• ASSIGNED TASK: Reproduce each line from the first in the data through the line that contains "import Mathlib" exactly; give nothing else.
#### TASK INPUT
-- pv_equiv track=rewrite | github.com/michi-vo/ba_hyperspectral_segmentation | src/wavelength_selection.py | expand_indices_with_adjacent
-- ===== SOURCE A (Python) =====
-- def get_adjusted_indices(i, n_adjacent, total_length):
--     if i <= n_adjacent:
--         start, end = 0, min(2 * n_adjacent + 1, total_length)
--     elif i >= total_length - n_adjacent - 1:
--         start, end = max(0, total_length - 2 * n_adjacent - 1), total_length
--     else:
--         start, end = i - n_adjacent, i + n_adjacent + 1
--     return list(range(start, end))
--
-- def expand_indices_with_adjacent(array, n_adjacent, total_length):
--     all_indices = [get_adjusted_indices(i, n_adjacent, total_length) for i in array]
--     combined_indices = []
--     last_val = None
--     for sublist in all_indices:
--         for index in sublist:
--             if index != last_val:
--                 combined_indices.append(index)
--                 last_val = index
--
--     return combined_indices
-- ===== SOURCE B (Python) =====
-- def get_adjusted_indices(i, n_adjacent, total_length):
--     if i <= n_adjacent:
--         start, end = 0, min(2 * n_adjacent + 1, total_length)
--     elif i >= total_length - n_adjacent - 1:
--         start, end = max(0, total_length - 2 * n_adjacent - 1), total_length
--     else:
--         start, end = i - n_adjacent, i + n_adjacent + 1
--     return list(range(start, end))
--
-- def expand_indices_with_adjacent(array, n_adjacent, total_length):
--     # Each range is strictly increasing, so duplicates can occur only at the
--     # boundary between consecutive ranges: extend in bulk with one check.
--     result = []
--     for i in array:
--         r = get_adjusted_indices(i, n_adjacent, total_length)
--         if result and r and r[0] == result[-1]:
--             result.extend(r[1:])
--         else:
--             result.extend(r)
--     return result
-- ===== Notes on version B (the rewrite author's own statement) =====
-- stated objective: simpler
-- what changed: Replaces the per-element last_val dedup loop over all expanded indices with bulk extension of each strictly increasing range, checking a duplicate only at the single boundary between consecutive ranges.
import Mathlib
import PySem

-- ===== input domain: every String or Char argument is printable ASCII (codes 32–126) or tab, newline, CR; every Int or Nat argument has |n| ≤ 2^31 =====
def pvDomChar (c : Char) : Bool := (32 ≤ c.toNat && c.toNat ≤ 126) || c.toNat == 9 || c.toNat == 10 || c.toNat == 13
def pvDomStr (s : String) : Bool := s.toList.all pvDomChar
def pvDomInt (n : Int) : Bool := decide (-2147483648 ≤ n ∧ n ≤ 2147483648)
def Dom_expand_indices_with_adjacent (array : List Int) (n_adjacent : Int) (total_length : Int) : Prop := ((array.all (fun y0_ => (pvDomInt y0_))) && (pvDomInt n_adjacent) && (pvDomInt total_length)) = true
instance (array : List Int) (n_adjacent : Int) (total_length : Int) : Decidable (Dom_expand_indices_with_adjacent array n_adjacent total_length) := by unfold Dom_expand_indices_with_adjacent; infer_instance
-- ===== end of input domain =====

-- B replaces A's per-element last_val dedup loop by bulk extension of each
-- strictly increasing range with a single boundary check per range (objective: simpler).

-- ===== PORT A =====
def get_adjusted_indices (i n_adjacent total_length : Int) : List Int :=
  if i ≤ n_adjacent then
    PySem.List.pyRange 0 (min (2 * n_adjacent + 1) total_length) 1
  else if i ≥ total_length - n_adjacent - 1 then
    PySem.List.pyRange (max 0 (total_length - 2 * n_adjacent - 1)) total_length 1
  else
    PySem.List.pyRange (i - n_adjacent) (i + n_adjacent + 1) 1

def expand_indices_with_adjacent (array : List Int) (n_adjacent : Int) (total_length : Int) : List Int :=
  let all_indices := array.map (fun i => get_adjusted_indices i n_adjacent total_length)
  (all_indices.foldl (fun s sublist =>
      sublist.foldl (fun s index =>
        match s.2 with
        | some v => if index ≠ v then (s.1 ++ [index], some index) else s
        | none => (s.1 ++ [index], some index)) s)
    (([] : List Int), (none : Option Int))).1

-- ===== PORT B =====
def expand_indices_with_adjacent_alt (array : List Int) (n_adjacent : Int) (total_length : Int) : List Int :=
  array.foldl (fun result i =>
    let r := get_adjusted_indices i n_adjacent total_length
    match r, result.getLast? with
    | x :: t, some y => if x = y then result ++ t else result ++ r
    | _, _ => result ++ r) []

-- ===== PRECONDITION & SPEC =====
def Spec_expand_indices_with_adjacent (array : List Int) (n_adjacent : Int) (total_length : Int) (out : List Int) : Prop := out = expand_indices_with_adjacent_alt array n_adjacent total_length
instance (array : List Int) (n_adjacent : Int) (total_length : Int) (out : List Int) : Decidable (Spec_expand_indices_with_adjacent array n_adjacent total_length out) := by unfold Spec_expand_indices_with_adjacent; infer_instance

-- ===== CLAIM (what is proved, stated in full; the proofs are below) =====
def Claim_equal_expand_indices_with_adjacent : Prop := ∀ (array : List Int) (n_adjacent : Int) (total_length : Int), Dom_expand_indices_with_adjacent array n_adjacent total_length → Spec_expand_indices_with_adjacent array n_adjacent total_length (expand_indices_with_adjacent array n_adjacent total_length)

-- ===== LEMMAS AND PROOFS =====

-- A's inner-loop step (append index unless it equals the running last value)
def pvStep (s : List Int × Option Int) (index : Int) : List Int × Option Int :=
  match s.2 with
  | some v => if index ≠ v then (s.1 ++ [index], some index) else s
  | none => (s.1 ++ [index], some index)

-- B's per-range extension of the accumulated result c by range r
def pvChunk (c r : List Int) : List Int :=
  match r, c.getLast? with
  | x :: t, some y => if x = y then c ++ t else c ++ r
  | _, _ => c ++ r

theorem pvChain_range (a b : Int) : (PySem.List.pyRange a b 1).IsChain (· ≠ ·) :=
  ((PySem.List.pairwise_lt_pyRange_one a b).imp (fun h => ne_of_lt h)).isChain

theorem pvChain_ga (i n t : Int) : (get_adjusted_indices i n t).IsChain (· ≠ ·) := by
  unfold get_adjusted_indices
  split_ifs <;> exact pvChain_range _ _

theorem pvChunk_append (c r : List Int)
    (h : ∀ z, r.head? = some z → c.getLast? ≠ some z) : pvChunk c r = c ++ r := by
  cases r with
  | nil => simp [pvChunk]
  | cons z t =>
    cases hc : c.getLast? with
    | none => simp [pvChunk, hc]
    | some y =>
      have hzy : z ≠ y := by
        intro he; exact h z rfl (he ▸ hc)
      simp [pvChunk, hc, hzy]

-- Folding A's dedup step over a list with no equal adjacent elements,
-- starting from (c, c.getLast?), yields B's bulk extension.
theorem pvInner (r : List Int) (hr : r.IsChain (· ≠ ·)) :
    ∀ c : List Int, r.foldl pvStep (c, c.getLast?) = (pvChunk c r, (pvChunk c r).getLast?) := by
  induction r with
  | nil => intro c; simp [pvChunk]
  | cons x t ih =>
    intro c
    have hct : t.IsChain (· ≠ ·) := hr.tail
    have hhead : ∀ z, t.head? = some z → z ≠ x := by
      intro z hz
      cases t with
      | nil => simp at hz
      | cons w t' =>
        have hxw : x ≠ w := (List.isChain_cons_cons.mp hr).1
        simp at hz; omega
    cases hc : c.getLast? with
    | none =>
      have hstep : pvStep (c, (none : Option Int)) x = (c ++ [x], some x) := by simp [pvStep]
      have h2 : (some x : Option Int) = (c ++ [x]).getLast? := by simp
      have hch : pvChunk (c ++ [x]) t = (c ++ [x]) ++ t := by
        apply pvChunk_append
        intro z hz; simp; intro he; exact hhead z hz he.symm
      have hcx : pvChunk c (x :: t) = c ++ (x :: t) := by simp [pvChunk, hc]
      calc (x :: t).foldl pvStep (c, none)
          = t.foldl pvStep (c ++ [x], (c ++ [x]).getLast?) := by
            rw [List.foldl_cons, hstep, h2]
        _ = (pvChunk (c ++ [x]) t, (pvChunk (c ++ [x]) t).getLast?) := ih hct (c ++ [x])
        _ = (pvChunk c (x :: t), (pvChunk c (x :: t)).getLast?) := by
            rw [hch, hcx]; simp
    | some y =>
      by_cases hxy : x = y
      · subst hxy
        have hstep : pvStep (c, some x) x = (c, some x) := by simp [pvStep]
        have hch : pvChunk c t = c ++ t := by
          apply pvChunk_append
          intro z hz; rw [hc]; intro he
          have hxz : x = z := by injection he
          exact hhead z hz hxz.symm
        have hcx : pvChunk c (x :: t) = c ++ t := by simp [pvChunk, hc]
        calc (x :: t).foldl pvStep (c, some x)
            = t.foldl pvStep (c, c.getLast?) := by rw [List.foldl_cons, hstep, ← hc]
          _ = (pvChunk c t, (pvChunk c t).getLast?) := ih hct c
          _ = (pvChunk c (x :: t), (pvChunk c (x :: t)).getLast?) := by rw [hch, hcx]
      · have hstep : pvStep (c, some y) x = (c ++ [x], some x) := by simp [pvStep, hxy]
        have h2 : (some x : Option Int) = (c ++ [x]).getLast? := by simp
        have hch : pvChunk (c ++ [x]) t = (c ++ [x]) ++ t := by
          apply pvChunk_append
          intro z hz; simp; intro he; exact hhead z hz he.symm
        have hcx : pvChunk c (x :: t) = c ++ (x :: t) := by simp [pvChunk, hc, hxy]
        calc (x :: t).foldl pvStep (c, some y)
            = t.foldl pvStep (c ++ [x], (c ++ [x]).getLast?) := by
              rw [List.foldl_cons, hstep, h2]
          _ = (pvChunk (c ++ [x]) t, (pvChunk (c ++ [x]) t).getLast?) := ih hct (c ++ [x])
          _ = (pvChunk c (x :: t), (pvChunk c (x :: t)).getLast?) := by
              rw [hch, hcx]; simp

-- A's outer fold over the ranges equals B's fold, with snd = getLast? of fst
theorem pvMain (arr : List Int) (n t : Int) :
    ∀ c : List Int,
      arr.foldl (fun s i => (get_adjusted_indices i n t).foldl pvStep s) (c, c.getLast?) =
        (arr.foldl (fun c i => pvChunk c (get_adjusted_indices i n t)) c,
         (arr.foldl (fun c i => pvChunk c (get_adjusted_indices i n t)) c).getLast?) := by
  induction arr with
  | nil => intro c; rfl
  | cons i rest ih =>
    intro c
    simp only [List.foldl_cons, pvInner _ (pvChain_ga i n t) c, ih]

-- ===== VERDICT (by name: the statement is the Claim_ definition above) =====
theorem expand_indices_with_adjacent_spec : Claim_equal_expand_indices_with_adjacent := by
  intro array n_adjacent total_length _
  unfold Spec_expand_indices_with_adjacent expand_indices_with_adjacent expand_indices_with_adjacent_alt
  change (List.foldl (fun s sublist => List.foldl pvStep s sublist) ([], ([] : List Int).getLast?)
      (array.map (fun i => get_adjusted_indices i n_adjacent total_length))).1 =
    List.foldl (fun c i => pvChunk c (get_adjusted_indices i n_adjacent total_length)) [] array
  rw [List.foldl_map]
  exact congrArg Prod.fst (pvMain array n_adjacent total_length [])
########
• WRITTEN ANSWER:
-- pv_equiv track=rewrite | github.com/michi-vo/ba_hyperspectral_segmentation | src/wavelength_selection.py | expand_indices_with_adjacent
-- ===== SOURCE A (Python) =====
-- def get_adjusted_indices(i, n_adjacent, total_length):
--     if i <= n_adjacent:
--         start, end = 0, min(2 * n_adjacent + 1, total_length)
--     elif i >= total_length - n_adjacent - 1:
--         start, end = max(0, total_length - 2 * n_adjacent - 1), total_length
--     else:
--         start, end = i - n_adjacent, i + n_adjacent + 1
--     return list(range(start, end))
--
-- def expand_indices_with_adjacent(array, n_adjacent, total_length):
--     all_indices = [get_adjusted_indices(i, n_adjacent, total_length) for i in array]
--     combined_indices = []
--     last_val = None
--     for sublist in all_indices:
--         for index in sublist:
--             if index != last_val:
--                 combined_indices.append(index)
--                 last_val = index
--
--     return combined_indices
-- ===== SOURCE B (Python) =====
-- def get_adjusted_indices(i, n_adjacent, total_length):
--     if i <= n_adjacent:
--         start, end = 0, min(2 * n_adjacent + 1, total_length)
--     elif i >= total_length - n_adjacent - 1:
--         start, end = max(0, total_length - 2 * n_adjacent - 1), total_length
--     else:
--         start, end = i - n_adjacent, i + n_adjacent + 1
--     return list(range(start, end))
--
-- def expand_indices_with_adjacent(array, n_adjacent, total_length):
--     # Each range is strictly increasing, so duplicates can occur only at the
--     # boundary between consecutive ranges: extend in bulk with one check.
--     result = []
--     for i in array:
--         r = get_adjusted_indices(i, n_adjacent, total_length)
--         if result and r and r[0] == result[-1]:
--             result.extend(r[1:])
--         else:
--             result.extend(r)
--     return result
-- ===== Notes on version B (the rewrite author's own statement) =====
-- stated objective: simpler
-- what changed: Replaces the per-element last_val dedup loop over all expanded indices with bulk extension of each strictly increasing range, checking a duplicate only at the single boundary between consecutive ranges.
import Mathlib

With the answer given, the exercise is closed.